Imagine you ask a model: "Is coffee good for you?" What does the model reply if it doesn't know whether you're pregnant, have high blood pressure, or need a short, practical answer? That lack of context makes many language-model evaluations unfair or useless.
What they propose and how it works
The Allen Institute for AI (Ai2) proposes a protocol called Contextualized Evaluations: instead of throwing vague questions at models with no background, they generate pairs of follow-up questions and answers that simulate the kind of information a real user might provide in a conversation. This lets both models and evaluators work from the same scenario and criteria. (allenai.org)
To generate that context, Ai2 uses large language models with simple prompts and then validates the options with humans. In their study, most generated questions were deemed important and the alternative answers realistic, complete, and diverse. That shows you can create plausible contexts automatically and at scale. (allenai.org)
How they tested it
They designed three evaluation scenarios to see the effect of context:
- Standard evaluation with no context for anyone. This is common on many leaderboards.
- Evaluation with context only shown to the evaluator, not the model, to reveal the model's implicit assumptions.
- Adaptive evaluation where model and evaluator share the same context.
They ran paired comparisons between popular models on 1,881 queries and collected judgments from human and automated evaluators. (allenai.org)

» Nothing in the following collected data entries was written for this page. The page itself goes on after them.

def Spec_get_company_scores (iterable : List (List String)) (has_headers : Bool) (out : Int × Int × List Int × List Int) : Prop := out = get_company_scores_alt iterable has_headers
instance (iterable : List (List String)) (has_headers : Bool) (out : Int × Int × List Int × List Int) : Decidable (Spec_get_company_scores iterable has_headers out) := by unfold Spec_get_company_scores; infer_instance

-- ===== CLAIM (what is proved, stated in full; the proofs are below) =====
def Claim_equal_get_company_scores : Prop := ∀ (iterable : List (List String)) (has_headers : Bool), Dom_get_company_scores iterable has_headers → Pre_get_company_scores iterable has_headers → Spec_get_company_scores iterable has_headers (get_company_scores iterable has_headers)

-- ===== LEMMAS AND PROOFS =====

-- per-index contributions of A's answer-scan
def fdP (p : Int × String) : Int :=
  if p.1 ∈ doing_question_indexes then
    (if PySem.Str.isIn "yes" (PySem.Str.lower p.2) then 1 else 0)
    + (if PySem.Str.isIn "every" (PySem.Str.lower p.2) then 1 else 0)
  else 0

def fbP (p : Int × String) : Int :=
  if p.1 ∈ being_question_indexes then
    (if p.1 ∈ inverted_question_indexes then (-1) * likert_to_int p.2 else likert_to_int p.2)
  else 0

theorem disjDB (j : Int) (h : j ∈ doing_question_indexes) : j ∉ being_question_indexes := by
  intro h2
  simp only [doing_question_indexes, being_question_indexes, List.mem_cons, List.not_mem_nil, or_false] at h h2
  omega

theorem ansFold (l : List (Int × String)) (d b : Int) :
    l.foldl ansStep (d, b) = (d + (l.map fdP).sum, b + (l.map fbP).sum) := by
  induction l generalizing d b with
  | nil => simp
  | cons p l ih =>
    simp only [List.foldl_cons, List.map_cons, List.sum_cons]
    by_cases h1 : p.1 ∈ doing_question_indexes
    · have h2 : p.1 ∉ being_question_indexes := disjDB _ h1
      simp only [ansStep, fdP, fbP, if_pos h1, if_neg h2]
      rw [ih]; exact Prod.ext (by ring) (by ring)
    · by_cases h3 : p.1 ∈ being_question_indexes
      · simp only [ansStep, fdP, fbP, if_neg h1, if_pos h3]
        rw [ih]; exact Prod.ext (by ring) (by ring)
      · simp only [ansStep, fdP, fbP, if_neg h1, if_neg h3]
        rw [ih]; exact Prod.ext (by ring) (by ring)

What they found and why it matters
The results have clear practical consequences:
-
Greater agreement between evaluators and changes in ranking. Adding context increased agreement among judges by 3–10 percentage points, and in some cases the winning model changed when both had context. That suggests current leaderboards might be mismeasuring a model's adaptability. (allenai.org)
-
More substantive judgments. With context, evaluators focus on the substance of the answer—relevance, correctness, fit to needs—instead of style or form. Isn't that exactly what you want to know when you integrate an assistant into a real product? (allenai.org)
-
Default-answer bias. By revealing context only to the evaluator, Ai2 shows default responses tend to favor WEIRD contexts (Western, Educated, Industrialized, Rich, Democratic). In other words, without explicit instructions, models often align better with Western, higher-income users, which raises equity risks in real applications. (allenai.org)

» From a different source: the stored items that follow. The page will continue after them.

-- pv_equiv track=rewrite | github.com/PuffCoder/COSC401 | CandidateEliminationAlgorithm/cea.py | update_G
-- ===== SOURCE A (Python) =====
-- def update_G(G, example, domains):
--     """根据反例更新 G"""
--     temp_G = []
--     for g in G:
--         for i, value in enumerate(g):
--             if value == '?':
--                 # 对于每个 '?'，尝试将它替换为除了反例特征值之外的所有可能值
--                 for domain_value in domains[i]:
--                     if domain_value != example[i]:
--                         new_g = list(g)
--                         new_g[i] = domain_value
--                         temp_G.append(tuple(new_g))
--     return minimize_G(temp_G, G)
--
-- def minimize_G(temp_G, G):
--     """最小化 G，移除更特殊的假设"""
--     minimized_G = []
--     for g in temp_G:
--         if all(not all(x==y or y=='?' for x,y in zip(g, other_g)) for other_g in temp_G if g != other_g):
--             minimized_G.append(g)
--     return minimized_G
-- ===== SOURCE B (Python) =====
-- def _covers(s, g):
--     """s is at least as general as g coordinatewise (equal or '?' in s)."""
--     return all(x == y or y == '?' for x, y in zip(g, s))
--
-- def update_G(G, example, domains):
--     temp_G = [tuple(g[:i]) + (dv,) + tuple(g[i + 1:])
--               for g in G
--               for i, v in enumerate(g) if v == '?'
--               for dv in domains[i] if dv != example[i]]
--     frontier = []
--     for g in temp_G:
--         if any(o != g and _covers(o, g) for o in frontier):
--             continue
--         frontier = [o for o in frontier if not (o != g and _covers(g, o))]
--         frontier.append(g)
--     return frontier
-- ===== Notes on version B (the rewrite author's own statement) =====
-- stated objective: alternative
-- what changed: minimize_G's full pairwise scan of temp_G is replaced by a single pass that maintains the maximal frontier incrementally (skip a dominated candidate, evict frontier members the candidate dominates), and temp_G is built by one comprehension instead of nested append loops.
-- outside the precondition, e.g. on update_G([('?',), ('?', 'x')], ['a', 'x'], [['a', 'b'], ['x']]): A returns [], B returns [('b',)]
import Mathlib
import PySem

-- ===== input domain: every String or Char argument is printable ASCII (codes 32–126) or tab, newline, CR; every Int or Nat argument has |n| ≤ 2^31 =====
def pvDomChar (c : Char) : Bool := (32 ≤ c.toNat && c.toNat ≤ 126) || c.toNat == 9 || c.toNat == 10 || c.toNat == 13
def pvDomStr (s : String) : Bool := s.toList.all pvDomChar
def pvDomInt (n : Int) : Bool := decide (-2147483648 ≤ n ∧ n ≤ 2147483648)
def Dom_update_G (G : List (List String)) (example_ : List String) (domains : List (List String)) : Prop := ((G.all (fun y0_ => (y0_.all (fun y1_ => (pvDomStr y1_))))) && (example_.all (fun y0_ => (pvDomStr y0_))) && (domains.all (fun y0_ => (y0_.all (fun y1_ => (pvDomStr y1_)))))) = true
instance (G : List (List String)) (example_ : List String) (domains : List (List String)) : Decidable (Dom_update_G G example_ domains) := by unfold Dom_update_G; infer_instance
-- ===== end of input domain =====

-- B replaces A's full pairwise scan of temp_G by incremental maximal-frontier maintenance (alternative algorithm, same result).

-- ===== PORT A =====
-- the temp_G-building loops of A (indices i from enumerate are ≥ 0; domains[i] / example[i] are exact via pyGetD under Pre_)
def update_G_tempG (G : List (List String)) (example_ : List String) (domains : List (List String)) : List (List String) :=
  G.foldl (fun temp g =>
    (PySem.List.enumerate g).foldl (fun temp iv =>
      if iv.2 == "?" then
        (PySem.List.pyGetD domains iv.1 []).foldl (fun temp dv =>
          if dv != PySem.List.pyGetD example_ iv.1 "" then
            temp ++ [PySem.List.pySetD g iv.1 dv]
          else temp) temp
      else temp) temp) []

-- minimize_G of A (its parameter G, unused by the Python too, is kept)
def update_G_minimize (temp_G : List (List String)) (G : List (List String)) : List (List String) :=
  temp_G.foldl (fun minimized g =>
    if (temp_G.filter (fun o => g != o)).all
        (fun o => !((g.zip o).all (fun p => p.1 == p.2 || p.2 == "?"))) then
      minimized ++ [g]
    else minimized) []

def update_G (G : List (List String)) (example_ : List String) (domains : List (List String)) : List (List String) :=
  update_G_minimize (update_G_tempG G example_ domains) G

-- ===== PORT B =====
-- _covers s g: s is at least as general as g coordinatewise
def covers (s g : List String) : Bool := (g.zip s).all (fun p => p.1 == p.2 || p.2 == "?")

-- the temp_G comprehension of Source B (g[:i] + (dv,) + g[i+1:] via PySem slices)
def update_G_alt_tempG (G : List (List String)) (example_ : List String) (domains : List (List String)) : List (List String) :=
  G.flatMap (fun g =>
    (PySem.List.enumerate g).flatMap (fun iv =>
      if iv.2 == "?" then
        ((PySem.List.pyGetD domains iv.1 []).filter
            (fun dv => dv != PySem.List.pyGetD example_ iv.1 "")).map
          (fun dv => PySem.List.slice g none (some iv.1) ++ dv :: PySem.List.slice g (some (iv.1 + 1)) none)
      else []))

-- one step of Source B's frontier loop
def insertFrontier (frontier : List (List String)) (g : List String) : List (List String) :=
  if frontier.any (fun o => o != g && covers o g) then frontier
  else frontier.filter (fun o => !(o != g && covers g o)) ++ [g]

def update_G_alt (G : List (List String)) (example_ : List String) (domains : List (List String)) : List (List String) :=
  (update_G_alt_tempG G example_ domains).foldl insertFrontier []

-- ===== PRECONDITION & SPEC =====
-- Pre_ excludes (a) G whose '?'-containing rows have unequal lengths, where A's value depends on zip truncating the shorter
-- tuple — an accident under which two distinct tuples can each count as 'more general' than the other — and
-- (b) exactly the inputs where a '?' sits at an index on which domains[i] or example[i] raises IndexError.
def Pre_update_G (G : List (List String)) (example_ : List String) (domains : List (List String)) : Prop :=
  (∀ g ∈ G, "?" ∈ g → ∀ h ∈ G, "?" ∈ h → g.length = h.length) ∧
  (∀ g ∈ G, ∀ i : Nat, i < g.length → g.getD i "" = "?" →
     i < domains.length ∧ (domains.getD i [] ≠ [] → i < example_.length))
instance (G : List (List String)) (example_ : List String) (domains : List (List String)) : Decidable (Pre_update_G G example_ domains) := by unfold Pre_update_G; infer_instance

def pvWitness_update_G : List (List String) × List String × List (List String) :=
  ([["?", "a"], ["b", "?"]], (["a", "b"], [["a", "b"], ["a", "b"]]))

def Spec_update_G (G : List (List String)) (example_ : List String) (domains : List (List String)) (out : List (List String)) : Prop := out = update_G_alt G example_ domains
instance (G : List (List String)) (example_ : List String) (domains : List (List String)) (out : List (List String)) : Decidable (Spec_update_G G example_ domains out) := by unfold Spec_update_G; infer_instance

-- ===== CLAIM (what is proved, stated in full; the proofs are below) =====
def Claim_equal_update_G : Prop := ∀ (G : List (List String)) (example_ : List String) (domains : List (List String)), Dom_update_G G example_ domains → Pre_update_G G example_ domains → Spec_update_G G example_ domains (update_G G example_ domains)

-- ===== LEMMAS AND PROOFS =====

-- maximality of g within L under `covers` (the condition A's minimize_G tests against the whole temp_G)
def maxIn (L : List (List String)) (g : List String) : Bool :=
  L.all (fun o => o == g || !(covers o g))

lemma covers_cons (y x : String) (ys xs : List String) :
    covers (y :: ys) (x :: xs) = ((x == y || y == "?") && covers ys xs) := by
  simp [covers]

lemma covers_refl (g : List String) : covers g g = true := by
  induction g with
  | nil => rfl
  | cons x xs ih => simp [covers_cons, ih]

And what can you do with this?
-
If you're a researcher or model developer: add synthetic contexts to your benchmarks to measure adaptability and fairness, not just average accuracy with no information.
-
If you build products: test how useful the model is when you give it concrete user data, and design flows that ask key clarifying questions before taking action.
-
If you're a user or product manager: question "default" results and demand evaluations that consider different user profiles to avoid decisions that only work well for some people.
Resources to dive deeper
You can read the original paper, check the code, and download the data used in the evaluation: paper on arXiv, code on GitHub and dataset on Hugging Face. These materials make it easy to replicate and adapt the method to your own question sets. (allenai.org)
Asking better questions and giving context sounds obvious, but in practice it radically changes which models look "better." Wouldn't you rather judge an AI by how it responds when it knows who you are and what you need? That's the core idea of contextualized evaluations: make tests more human, useful, and fair.